Ask HN: How would you securely send Excel files from one company to another? - woodylondon
I am working with a client that needs to send Excel files with a lot of personal data, to many B2B suppliers regularly.<p>The B2B suppliers have the right to see the data etc.  The problem is about transporting the data.  GDPR makes this more complex but taking into account how you can deliver a solution that is not over-complicated for the sender or receiver of the data.<p>We need to consider that the delivery method itself is secure, that the person who gets the file is who they say they are and the Excel file itself is secured.  Once the Excel file has been used, to confirm its removal in some way.<p>You could add a password to the Excel and then email the password and file to person.  However, that&#x27;s not very secure as a password is in email so you could accidentally email the wrong person.  Also, very easy to hack excel security etc.<p>Maybe send the password via SMS – as 2FA approach.  However, means keeping a database of people receiving the file who could be an individual in a large company who moves around, phone numbers change.

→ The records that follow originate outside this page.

-- pv_equiv track=rewrite | github.com/990aa/cryptex | src/cryptex/solvers/kpa.py | _check_substitution_pair
-- ===== SOURCE A (Python) =====
-- def _check_substitution_pair(ct: str, pt: str) -> dict[str, str] | None:
--     c2p: dict[str, str] = {}
--     p_used: set[str] = set()
--     for c, p in zip(ct, pt):
--         if c in c2p and c2p[c] != p:
--             return None
--         if c not in c2p and p in p_used:
--             return None
--         c2p[c] = p
--         p_used.add(p)
--     return c2p
-- ===== SOURCE B (Python) =====
-- def _check_substitution_pair(ct: str, pt: str):
--     # Dedup the (c, p) pairs in first-occurrence order, then accept iff the
--     # distinct pairs form a bijection (unique firsts and unique seconds).
--     pairs = list(dict.fromkeys(zip(ct, pt)))
--     cs = {c for c, _ in pairs}
--     ps = {p for _, p in pairs}
--     if len(cs) == len(pairs) == len(ps):
--         return dict(pairs)
--     return None
-- ===== Notes on version B (the rewrite author's own statement) =====
-- stated objective: alternative
-- what changed: A validates incrementally in one pass over zip(ct, pt), carrying a c2p dict and a p_used set with early returns; B has no validating loop at all: it dedups the (c,p) pairs in first-occurrence order and accepts iff the distinct pairs have as many distinct firsts and distinct seconds as pairs (a bijection), then returns dict(pairs).
import Mathlib
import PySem

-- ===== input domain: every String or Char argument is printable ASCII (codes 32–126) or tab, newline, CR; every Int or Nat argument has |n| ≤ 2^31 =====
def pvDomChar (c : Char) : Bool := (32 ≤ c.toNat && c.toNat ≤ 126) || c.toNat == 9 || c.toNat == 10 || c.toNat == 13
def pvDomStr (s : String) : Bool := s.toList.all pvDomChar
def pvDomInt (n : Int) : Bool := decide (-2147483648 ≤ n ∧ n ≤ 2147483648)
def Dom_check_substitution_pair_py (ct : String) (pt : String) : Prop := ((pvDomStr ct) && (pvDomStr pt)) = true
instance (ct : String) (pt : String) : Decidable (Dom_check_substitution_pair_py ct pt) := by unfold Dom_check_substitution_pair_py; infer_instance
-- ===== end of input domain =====

-- B replaces A's single validating pass (c2p dict + p_used set + early returns) by a loop-free
-- aggregate test: dedup the (c,p) pairs and accept iff they have pairwise-distinct firsts and
-- seconds; same cost, entirely different decomposition.

-- the zipped characters as length-1 Python strings (what Python's iteration over str yields)
def pvPairs (ct : String) (pt : String) : List (String × String) :=
  (ct.toList.zip pt.toList).map (fun q => (String.ofList [q.1], String.ofList [q.2]))

-- ===== PORT A =====
-- the for-loop over zip(ct, pt) with early returns, carrying c2p and p_used
def pvA_loop : List (String × String) → PySem.Dict String String → PySem.Set String →
    Option (List (String × String))
  | [], d, _ => some d.items
  | (c, p) :: rest, d, pu =>
    if d.contains c = true ∧ d.get? c ≠ some p then none
    else if d.contains c = false ∧ p ∈ pu then none
    else pvA_loop rest (d.insert c p) (PySem.Set.add pu p)

def check_substitution_pair_py (ct : String) (pt : String) : Option (List (String × String)) :=
  pvA_loop (pvPairs ct pt) PySem.Dict.empty PySem.Set.empty

-- ===== PORT B =====
def check_substitution_pair_py_alt (ct : String) (pt : String) : Option (List (String × String)) :=
  let pairs := PySem.List.dedup (pvPairs ct pt)
  let cs := PySem.Set.ofList (pairs.map (·.1))
  let ps := PySem.Set.ofList (pairs.map (·.2))
  if cs.length = pairs.length ∧ pairs.length = ps.length then
    some (PySem.Dict.ofList pairs).items
  else none

-- ===== PRECONDITION & SPEC =====
def Spec_check_substitution_pair_py (ct : String) (pt : String) (out : Option (List (String × String))) : Prop := out = check_substitution_pair_py_alt ct pt
instance (ct : String) (pt : String) (out : Option (List (String × String))) : Decidable (Spec_check_substitution_pair_py ct pt out) := by unfold Spec_check_substitution_pair_py; infer_instance

-- ===== CLAIM (what is proved, stated in full; the proofs are below) =====
def Claim_equal_check_substitution_pair_py : Prop := ∀ (ct : String) (pt : String), Dom_check_substitution_pair_py ct pt → Spec_check_substitution_pair_py ct pt (check_substitution_pair_py ct pt)

-- ===== LEMMAS AND PROOFS =====

-- B's aggregate test, as a function of the raw pair list
def pvFinish (xs : List (String × String)) : Option (List (String × String)) :=
  let pairs := PySem.List.dedup xs
  let cs := PySem.Set.ofList (pairs.map (·.1))
  let ps := PySem.Set.ofList (pairs.map (·.2))
  if cs.length = pairs.length ∧ pairs.length = ps.length then
    some (PySem.Dict.ofList pairs).items
  else none

theorem pv_ofList_len_eq_iff (xs : List String) :
    (PySem.Set.ofList xs).length = xs.length ↔ xs.Nodup := by
  constructor
  · intro h
    have hsub : (PySem.Set.ofList xs).Sublist xs := by
      rw [PySem.Set.ofList_eq_foldl]
      have : ∀ (l : List String) (s : List String),
          (l.foldl PySem.Set.add s).Sublist (s ++ l) := by
        intro l
        induction l with
        | nil => simp
        | cons x l ih =>
          intro s
          refine List.Sublist.trans (ih (PySem.Set.add s x)) ?_
          by_cases hx : x ∈ s
          · rw [PySem.Set.add_of_mem hx]
            exact (List.append_sublist_append_left s).mpr (List.sublist_cons_self x l)
          · rw [PySem.Set.add_of_not_mem hx, List.append_assoc]
            simp
      simpa using this xs []
    exact hsub.eq_of_length h ▸ PySem.Set.nodup_ofList xs
  · intro h
    rw [PySem.Set.ofList_eq_self_of_nodup xs h]

-- two distinct members with the same image kill Nodup of the mapped list
theorem pv_not_nodup_map {α β : Type} (f : α → β) {l : List α} {a b : α}
    (ha : a ∈ l) (hb : b ∈ l) (hne : a ≠ b) (hf : f a = f b) : ¬ (l.map f).Nodup :=
  fun h => hne (List.inj_on_of_nodup_map h ha hb hf)

theorem pvFinish_none_of_clash {xs : List (String × String)}
    (h : ¬ ((PySem.List.dedup xs).map (·.1)).Nodup ∨ ¬ ((PySem.List.dedup xs).map (·.2)).Nodup) :
    pvFinish xs = none := by
  simp only [pvFinish]
  rw [if_neg]
  rintro ⟨h1, h2⟩
  rcases h with h | h
  · exact h ((pv_ofList_len_eq_iff _).mp (by simpa using h1))
  · exact h ((pv_ofList_len_eq_iff _).mp (by simpa using h2.symm))

-- dedup of (xs ++ x :: ys) drops x when x already occurs in xs
theorem pv_dedup_append_cons_mem {α : Type} [BEq α] [LawfulBEq α]
    (xs ys : List α) (x : α) (hx : x ∈ xs) :
    PySem.List.dedup (xs ++ x :: ys) = PySem.List.dedup (xs ++ ys) := by
  simp only [PySem.List.dedup_eq_ofList, PySem.Set.ofList_eq_foldl, List.foldl_append,
    List.foldl_cons]
  have : PySem.Set.add (List.foldl PySem.Set.add [] xs) x = List.foldl PySem.Set.add [] xs := by
    apply PySem.Set.add_of_mem
    rw [← PySem.Set.ofList_eq_foldl]
    exact (PySem.Set.mem_ofList xs x).mpr hx
  rw [this]

theorem pv_get?_some_of_contains (d : PySem.Dict String String) (k : String)
    (hc : d.contains k = true) : ∃ w, d.get? k = some w := by
  rcases ho : d.get? k with _ | w
  · rw [(PySem.Dict.get?_eq_none_iff_contains d k).mp ho] at hc
    exact absurd hc (by simp)
  · exact ⟨w, rfl⟩

theorem pv_insert_eq_self (d : PySem.Dict String String) (k v : String)
    (hk : d.keys.Nodup) (h : d.get? k = some v) : d.insert k v = d := by
  have hc : d.contains k = true := by
    by_contra hc
    rw [(PySem.Dict.get?_eq_none_iff_contains d k).mpr (Bool.not_eq_true _ ▸ hc)] at h
    simp at h
  apply PySem.Dict.ext
  rw [PySem.Dict.items_insert_of_contains d v hc]
  refine (List.map_congr_left (fun p hp => ?_)).trans (List.map_id _)
  by_cases hpk : (p.1 == k) = true
  · have hk1 : p.1 = k := by simpa using hpk
    have hmem : (k, p.2) ∈ d.items := by rw [← hk1]; exact hp
    have : d.get? k = some p.2 := PySem.Dict.get?_of_mem_items d hmem hk
    have hv2 : v = p.2 := by rw [h] at this; exact Option.some.inj this
    rw [if_pos hpk, hv2, id_eq, ← hk1]
  · simp [hpk]

theorem pv_mem_values_of_get? (d : PySem.Dict String String) (k v : String)
    (h : d.get? k = some v) : v ∈ d.values := by
  simp only [PySem.Dict.get?, Option.map_eq_some_iff] at h
  obtain ⟨p, hp, hv⟩ := h
  exact hv ▸ List.mem_map_of_mem (List.mem_of_find?_eq_some hp)

-- main invariant: A's loop from a state whose items are a partial bijection equals
-- B's aggregate test on (processed items ++ remaining pairs)
theorem pv_main (l : List (String × String)) (d : PySem.Dict String String)
    (hk : (d.items.map (·.1)).Nodup) (hv : (d.items.map (·.2)).Nodup) :
    pvA_loop l d (d.items.map (·.2)) = pvFinish (d.items ++ l) := by
  induction l generalizing d with
  | nil =>
    have hnd : d.items.Nodup := hk.of_map
    simp only [pvA_loop, pvFinish, List.append_nil,
      PySem.List.dedup_eq_ofList, PySem.Set.ofList_eq_self_of_nodup _ hnd]
    rw [if_pos ⟨((pv_ofList_len_eq_iff _).mpr hk).trans (by simp),
      (((pv_ofList_len_eq_iff _).mpr hv).trans (by simp)).symm⟩]
    congr 1
    have hfresh := PySem.Dict.items_foldl_insert_fresh d.items Prod.fst Prod.snd PySem.Dict.empty
      (fun a _ => PySem.Dict.contains_empty a.1) (by simpa using hk)
    calc d.items = d.items.map (fun a => (a.1, a.2)) := by simp
      _ = (PySem.Dict.empty : PySem.Dict String String).items ++ d.items.map (fun a => (a.1, a.2)) := rfl
      _ = (List.foldl (fun d a => d.insert a.1 a.2) PySem.Dict.empty d.items).items := hfresh.symm
      _ = (PySem.Dict.ofList d.items).items := rfl
  | cons cp rest ih =>
    obtain ⟨c, p⟩ := cp
    have hkeys : d.keys.Nodup := hk
    simp only [pvA_loop]
    rcases hc : d.contains c with _ | _
    · -- c fresh for c2p
      have hget : d.get? c = none := (PySem.Dict.get?_eq_none_iff_contains d c).mpr hc
      rw [if_neg (by simp [hget])]
      by_cases hp : p ∈ d.items.map (·.2)
      · -- p already used: A returns None; B finds two distinct pairs with equal seconds
        rw [if_pos ⟨rfl, hp⟩]
        obtain ⟨q, hq, hq2⟩ := List.mem_map.mp hp
        refine (pvFinish_none_of_clash (Or.inr (pv_not_nodup_map (fun x => x.2) (a := q) (b := (c, p)) ?_ ?_ ?_ ?_))).symm
        · exact (PySem.List.mem_dedup _ _).mpr (List.mem_append_left _ hq)
        · exact (PySem.List.mem_dedup _ _).mpr (by simp)
        · intro he
          have hck : c ∈ d.keys := by
            have : q.1 = c := by rw [he]
            rw [← this]; exact List.mem_map_of_mem hq
          rw [← PySem.Dict.contains_iff_mem_keys, hc] at hck
          exact absurd hck (by simp)
        · exact hq2
      · -- both fresh: extend the state and recurse
        rw [if_neg (by simp [hp])]
        have hitems := PySem.Dict.items_insert_of_not_contains d p hc
        have hk' : ((d.insert c p).items.map (·.1)).Nodup := by
          rw [hitems]
          simp only [List.map_append, List.map_cons, List.map_nil]
          refine List.Nodup.append hk (List.nodup_singleton _) ?_
          intro x hx hmem
          rw [List.mem_singleton] at hmem
          rw [hmem] at hx
          have hck : c ∈ d.keys := hx
          rw [← PySem.Dict.contains_iff_mem_keys, hc] at hck
          exact absurd hck (by simp)
        have hv' : ((d.insert c p).items.map (·.2)).Nodup := by
          rw [hitems]
          simp only [List.map_append, List.map_cons, List.map_nil]
          refine List.Nodup.append hv (List.nodup_singleton _) ?_
          intro x hx hmem
          rw [List.mem_singleton] at hmem
          subst hmem
          exact hp hx
        have hpu : PySem.Set.add (d.items.map (·.2)) p = (d.insert c p).items.map (·.2) := by
          rw [PySem.Set.add_of_not_mem hp, hitems]
          simp
        rw [hpu, ih _ hk' hv', hitems, List.append_assoc]
        rfl
    · -- c already mapped, to some w
      obtain ⟨w, hw⟩ := pv_get?_some_of_contains d c hc
      by_cases hwp : w = p
      · -- same image: the step is a no-op on both sides
        subst hwp
        have hpu : PySem.Set.add (d.items.map (·.2)) w = d.items.map (·.2) :=
          PySem.Set.add_of_mem (pv_mem_values_of_get? d c w hw)
        rw [if_neg (by simp [hw]), if_neg (by simp), pv_insert_eq_self d c w hkeys hw,
          hpu, ih d hk hv]
        simp only [pvFinish]
        rw [pv_dedup_append_cons_mem _ _ _ (PySem.Dict.mem_items_of_get?_eq_some d hw)]
      · -- conflicting image: A returns None; B finds two distinct pairs with equal firsts
        rw [if_pos ⟨rfl, by simp [hw, hwp]⟩]
        refine (pvFinish_none_of_clash (Or.inl (pv_not_nodup_map (fun x => x.1) (a := (c, w)) (b := (c, p)) ?_ ?_ ?_ rfl))).symm
        · exact (PySem.List.mem_dedup _ _).mpr
            (List.mem_append_left _ (PySem.Dict.mem_items_of_get?_eq_some d hw))
        · exact (PySem.List.mem_dedup _ _).mpr (by simp)
        · intro he
          exact hwp (by injection he)

-- ===== VERDICT (by name: the statement is the Claim_ definition above) =====
theorem check_substitution_pair_py_spec : Claim_equal_check_substitution_pair_py := by
  intro ct pt _
  show _ = _
  have h := pv_main (pvPairs ct pt) PySem.Dict.empty List.nodup_nil List.nodup_nil
  exact h.trans (by rfl)
-- ===== LEMMAS AND PROOFS =====

-- the A-side "skip" flag, predicted from B's blocks: set iff the most recent header was
-- rejected while genomesOnly is a nonempty list
def pvSkipOf (genomesOnly : Option (List String)) (blocks : List (String × List String)) : Bool :=
  match genomesOnly, blocks.getLast? with
  | some l, some b => !decide (b.1 ∈ l) && !l.isEmpty
  | _, _ => false

-- Pre_ re-stated as a predicate that walks the list once carrying "a header was seen" /
-- "an included header was seen" (proved equivalent to Pre_ below; used for the induction)
def pvPreAux (genomesOnly : Option (List String)) (hH hI : Bool) : List String → Prop
  | [] => True
  | raw :: rest =>
    if pvIsHeader raw then pvPreAux genomesOnly true (hI || pvIsIncl genomesOnly raw) rest
    else if pvIsChrom raw then
      (pvWf raw = true ∧ (hI = true ∨ (genomesOnly.getD [] ≠ [] ∧ hH = true))) ∧
      pvPreAux genomesOnly hH hI rest
    else pvPreAux genomesOnly hH hI rest

theorem pvModifyLast_cons {α : Type} (f : α → α) (a : α) (l : List α) (h : l ≠ []) :
    pvModifyLast f (a :: l) = a :: pvModifyLast f l := by
  cases l with
  | nil => exact absurd rfl h
  | cons b t => rfl

theorem pvModifyLast_concat {α : Type} (f : α → α) (l : List α) (x : α) :
    pvModifyLast f (l ++ [x]) = l ++ [f x] := by
  induction l with
  | nil => rfl
  | cons a t ih => rw [List.cons_append, pvModifyLast_cons f a _ (by simp), ih, List.cons_append]

theorem pvRender_append_one (g : Option (List String)) (bs : List (String × List String)) (b : String × List String) :
    pvRender g (bs ++ [b]) =
      pvRender g bs ++ (if pvIncl g b.1 then [(b.1, b.2.map pvChromB)] else []) := by
  simp [pvRender, List.filter_append, List.filter_cons]
  split <;> simp_all

theorem pvSkipOf_concat (g : Option (List String)) (bs : List (String × List String)) (b : String × List String) :
    pvSkipOf g (bs ++ [b]) =
      (match g with
       | none => false
       | some l => !decide (b.1 ∈ l) && !l.isEmpty) := by
  cases g <;> simp [pvSkipOf]

theorem pvSkipOf_some_nil (blocks : List (String × List String)) :
    pvSkipOf (some []) blocks = false := by
  simp only [pvSkipOf]
  cases blocks.getLast? <;> simp

theorem pvRender_some_nil (blocks : List (String × List String)) :
    pvRender (some []) blocks = [] := by
  simp [pvRender, pvIncl]

-- the main invariant step: run both folds from related states
theorem pvMain (g : Option (List String)) :
    ∀ (data : List String) (blocks : List (String × List String)),
    pvPreAux g (!blocks.isEmpty) (!(pvRender g blocks).isEmpty) data →
    ∃ blocks', data.foldl pvStepB (some blocks) = some blocks' ∧
      data.foldl (pvStepA g) (some (pvRender g blocks, pvSkipOf g blocks)) =
        some (pvRender g blocks', pvSkipOf g blocks') := by
  intro data
  induction data with
  | nil => intro blocks _; exact ⟨blocks, rfl, rfl⟩
  | cons raw rest ih =>
    intro blocks hpre
    by_cases hhd : pvIsHeader raw = true
    · -- header line: both sides open a new block / genome
      obtain ⟨hs, hst⟩ : PySem.Str.strip raw ≠ "" ∧
          PySem.Str.startswith (PySem.Str.strip raw) ">" = true := by
        simpa [pvIsHeader, pvLine] using hhd
      try simp at hs hst
      set n := PySem.Str.strip (PySem.Str.slice (PySem.Str.strip raw) (some 1) none) with hn
      have hB : pvStepB (some blocks) raw = some (blocks ++ [(n, [])]) := by
        simp [pvStepB, hs, hst, ← hn]
      have hA : pvStepA g (some (pvRender g blocks, pvSkipOf g blocks)) raw
          = some (pvRender g (blocks ++ [(n, [])]), pvSkipOf g (blocks ++ [(n, [])])) := by
        rw [pvRender_append_one, pvSkipOf_concat]
        cases g with
        | none => simp [pvStepA, hs, hst, pvIncl, ← hn]
        | some l =>
          by_cases hm : n ∈ l
          · simp [pvStepA, hs, hst, pvIncl, hm, ← hn]
          · cases l with
            | nil => simp [pvStepA, hs, hst, pvIncl, pvSkipOf_some_nil, ← hn]
            | cons a t => simp [pvStepA, hs, hst, pvIncl, hm, ← hn]
      have hpre' : pvPreAux g (!(blocks ++ [(n, [])]).isEmpty)
          (!(pvRender g (blocks ++ [(n, [])])).isEmpty) rest := by
        have h0 : pvPreAux g true ((!(pvRender g blocks).isEmpty) || pvIsIncl g raw) rest := by
          simpa [pvPreAux, hhd] using hpre
        have e2 : (!(pvRender g (blocks ++ [(n, [])])).isEmpty)
            = ((!(pvRender g blocks).isEmpty) || pvIsIncl g raw) := by
          rw [pvRender_append_one]
          have hni : pvIsIncl g raw = pvIncl g n := by simp [pvIsIncl, hhd, pvName, pvLine, hn]
          rw [hni]
          cases hi : pvIncl g n <;> simp
        have e1 : (!(blocks ++ [(n, [])]).isEmpty) = true := by cases blocks <;> rfl
        rw [e1, e2]; exact h0
      obtain ⟨blocks', h1, h2⟩ := ih (blocks ++ [(n, [])]) hpre'
      exact ⟨blocks', by rw [List.foldl_cons, hB, h1], by rw [List.foldl_cons, hA, h2]⟩
    · by_cases hch : pvIsChrom raw = true
      · -- chromosome line
        obtain ⟨hs, hst⟩ : PySem.Str.strip raw ≠ "" ∧
            PySem.Str.startswith (PySem.Str.strip raw) ">" = false := by
          simpa [pvIsChrom, pvLine] using hch
        try simp at hs hst
        have hhd' : pvIsHeader raw = false := by simpa using hhd
        have hpre0 := hpre
        rw [show (raw :: rest) = (raw :: rest) from rfl] at hpre0
        simp only [pvPreAux, hhd', hch, Bool.false_eq_true, if_false, if_true] at hpre0
        obtain ⟨⟨hwf, hdisj⟩, hrest⟩ := hpre0
        have hmem : (PySem.Str.pyGet? (PySem.Str.strip raw) (-1)).getD ' ' ∈ [')', '|'] := by
          simpa [pvWf, pvLine] using hwf
        try simp at hmem
        by_cases hskip : pvSkipOf g blocks = true
        · -- A is skipping: the current (last) block is a rejected one
          obtain ⟨l, rfl⟩ : ∃ l, g = some l := by
            cases g with
            | none => simp [pvSkipOf] at hskip
            | some l => exact ⟨l, rfl⟩
          obtain ⟨bs, b, rfl⟩ : ∃ bs b, blocks = bs ++ [b] := by
            rcases List.eq_nil_or_concat blocks with rfl | ⟨bs, b, h⟩
            · simp [pvSkipOf] at hskip
            · exact ⟨bs, b, by simp [h]⟩
          rw [pvSkipOf_concat] at hskip
          obtain ⟨hm, hl⟩ : b.1 ∉ l ∧ l.isEmpty = false := by simpa using hskip
          have hreq : pvRender (some l) (bs ++ [(b.1, b.2 ++ [PySem.Str.strip raw])])
              = pvRender (some l) (bs ++ [b]) := by
            rw [pvRender_append_one, pvRender_append_one]; simp [pvIncl, hm]
          have hseq : pvSkipOf (some l) (bs ++ [(b.1, b.2 ++ [PySem.Str.strip raw])]) = true := by
            rw [pvSkipOf_concat]; simp [hm, hl]
          have hB : pvStepB (some (bs ++ [b])) raw
              = some (bs ++ [(b.1, b.2 ++ [PySem.Str.strip raw])]) := by
            simp [pvStepB, hs, hst, hmem, pvModifyLast_concat]
          have hA : pvStepA (some l) (some (pvRender (some l) (bs ++ [b]),
              pvSkipOf (some l) (bs ++ [b]))) raw
              = some (pvRender (some l) (bs ++ [b]), pvSkipOf (some l) (bs ++ [b])) := by
            rw [pvSkipOf_concat]
            simp [pvStepA, hs, hst, hmem, hm, hl]
          have hpre' : pvPreAux (some l)
              (!(bs ++ [(b.1, b.2 ++ [PySem.Str.strip raw])]).isEmpty)
              (!(pvRender (some l) (bs ++ [(b.1, b.2 ++ [PySem.Str.strip raw])])).isEmpty)
              rest := by
            rw [hreq, show (!(bs ++ [(b.1, b.2 ++ [PySem.Str.strip raw])]).isEmpty)
              = (!(bs ++ [b]).isEmpty) from by cases bs <;> rfl]
            exact hrest
          obtain ⟨blocks', h1, h2⟩ := ih _ hpre'
          refine ⟨blocks', by rw [List.foldl_cons, hB, h1], ?_⟩
          rw [List.foldl_cons, hA]
          rw [hreq, hseq] at h2
          rw [show pvSkipOf (some l) (bs ++ [b]) = true from by rw [pvSkipOf_concat]; simp [hm, hl]]
          exact h2
        · -- A appends to the current genome; the last block is included
          have hskip' : pvSkipOf g blocks = false := by simpa using hskip
          have hrne : pvRender g blocks ≠ [] := by
            rcases hdisj with hI | ⟨hgne, hH⟩
            · simpa using hI
            · cases g with
              | none => simp at hgne
              | some l =>
                have hl : l ≠ [] := by simpa using hgne
                have hbne : blocks ≠ [] := by
                  rcases blocks with _ | _
                  · simp at hH
                  · simp
                obtain ⟨bs, b, rfl⟩ : ∃ bs b, blocks = bs ++ [b] := by
                  rcases List.eq_nil_or_concat blocks with rfl | ⟨bs, b, h⟩
                  · exact absurd rfl hbne
                  · exact ⟨bs, b, by simp [h]⟩
                rw [pvSkipOf_concat] at hskip'
                have hm : b.1 ∈ l := by
                  by_contra hm
                  simp [hm, hl] at hskip'
                rw [pvRender_append_one]
                simp [pvIncl, hm]
          have hbne : blocks ≠ [] := by
            intro h; subst h; exact hrne rfl
          obtain ⟨bs, b, rfl⟩ : ∃ bs b, blocks = bs ++ [b] := by
            rcases List.eq_nil_or_concat blocks with rfl | ⟨bs, b, h⟩
            · exact absurd rfl hbne
            · exact ⟨bs, b, by simp [h]⟩
          have hincl : pvIncl g b.1 = true := by
            cases g with
            | none => rfl
            | some l =>
              rw [pvSkipOf_concat] at hskip'
              rcases l with _ | ⟨a, t⟩
              · exact absurd (pvRender_some_nil _) hrne
              · have h' : b.1 = a ∨ b.1 ∈ t := by
                  by_cases hba : b.1 = a
                  · exact Or.inl hba
                  · exact Or.inr (by simpa [hba] using hskip')
                simpa [pvIncl] using h'
          have hrw : pvRender g (bs ++ [b])
              = pvRender g bs ++ [(b.1, b.2.map pvChromB)] := by
            rw [pvRender_append_one, hincl]; rfl
          have hreq : pvRender g (bs ++ [(b.1, b.2 ++ [PySem.Str.strip raw])])
              = pvRender g bs ++ [(b.1, b.2.map pvChromB ++ [pvChromB (PySem.Str.strip raw)])] := by
            rw [pvRender_append_one]
            simp [hincl]
          have hseq : pvSkipOf g (bs ++ [(b.1, b.2 ++ [PySem.Str.strip raw])])
              = pvSkipOf g (bs ++ [b]) := by
            rw [pvSkipOf_concat, pvSkipOf_concat]
          have hB : pvStepB (some (bs ++ [b])) raw
              = some (bs ++ [(b.1, b.2 ++ [PySem.Str.strip raw])]) := by
            simp [pvStepB, hs, hst, hmem, pvModifyLast_concat]
          have hA : pvStepA g (some (pvRender g (bs ++ [b]), pvSkipOf g (bs ++ [b]))) raw
              = some (pvRender g (bs ++ [(b.1, b.2 ++ [PySem.Str.strip raw])]),
                  pvSkipOf g (bs ++ [(b.1, b.2 ++ [PySem.Str.strip raw])])) := by
            rw [hreq, hseq, hrw]
            simp only [pvStepA]
            simp [hs, hst, hskip', hmem]
            have : pvChromA (PySem.Str.strip raw) = pvChromB (PySem.Str.strip raw) := rfl
            simp [pvModifyLast_concat, this]
          have hpre' : pvPreAux g
              (!(bs ++ [(b.1, b.2 ++ [PySem.Str.strip raw])]).isEmpty)
              (!(pvRender g (bs ++ [(b.1, b.2 ++ [PySem.Str.strip raw])])).isEmpty)
              rest := by
            have e1 : (!(bs ++ [b]).isEmpty) = (!(bs ++ [(b.1, b.2 ++ [PySem.Str.strip raw])]).isEmpty) := by cases bs <;> rfl
            have e2 : (!(pvRender g (bs ++ [b])).isEmpty)
                = (!(pvRender g (bs ++ [(b.1, b.2 ++ [PySem.Str.strip raw])])).isEmpty) := by
              rw [hrw, hreq]; cases pvRender g bs <;> rfl
            rw [← e1, ← e2]; exact hrest
          obtain ⟨blocks', h1, h2⟩ := ih _ hpre'
          exact ⟨blocks', by rw [List.foldl_cons, hB, h1], by rw [List.foldl_cons, hA, h2]⟩
      · -- blank line: both sides ignore it
        have hs : PySem.Str.strip raw = "" := by
          by_contra hs0
          rcases hb : PySem.Chars.startswith (PySem.Chars.strip raw.toList) ['>'] with _ | _
          · exact hch (by simp [pvIsChrom, pvLine, hs0, hb])
          · exact hhd (by simp [pvIsHeader, pvLine, hs0, hb])
        have hB : pvStepB (some blocks) raw = some blocks := by simp [pvStepB, hs]
        have hA : pvStepA g (some (pvRender g blocks, pvSkipOf g blocks)) raw
            = some (pvRender g blocks, pvSkipOf g blocks) := by simp [pvStepA, hs]
        have hhd' : pvIsHeader raw = false := by simpa using hhd
        have hch' : pvIsChrom raw = false := by simpa using hch
        have hpre' := by simpa [pvPreAux, hhd', hch'] using hpre
        obtain ⟨blocks', h1, h2⟩ := ih blocks hpre'
        exact ⟨blocks', by rw [List.foldl_cons, hB, h1], by rw [List.foldl_cons, hA, h2]⟩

Very hard to keep track of many people in many companies all with secure delivery.<p>You could encrypt the Excel file with PGP, assumes the person at the other end has PHP to decrypt etc. Same problems as above with how to get the password – SMS, Email, POST?<p>Any other options?<p>Any SaaS solutions out there that do this?<p>Many thanks
======
woodylondon
Thanks for the replies. I need someone that works via an API - as will be
coming from a platform sending to many B2B suppliers. problem with things like
Gdrive, firefox is you are uploading the confidential data into their systems.
A lot of files going to lots of different people. We are Microsoft / Azure
stack - so maybe do somethig from them.

The link below to Cisco might be an option - looking I guess for enterprise
style solutions.

------
SQL2219
[https://www.cisco.com/c/en/us/products/security/registered-e...](https://www.cisco.com/c/en/us/products/security/registered-
envelope-service/index.html)

------
fairwood
[https://security.stackexchange.com/questions/195406/secure-w...](https://security.stackexchange.com/questions/195406/secure-
way-of-sending-a-excel-document-to-a-third-party)

------
verdverm
By sending a link from gdrive, with permissions enabled by email address

------
welder
[https://www.box.com/security](https://www.box.com/security)

------
celticninja
firefox send

[https://send.firefox.com/](https://send.firefox.com/)

Encrypt it at your end, password protect it. Send the link to your recipient.
They download it and use the pre-agreed password (agreed over the phone with a
known entity at the recipient - not over email).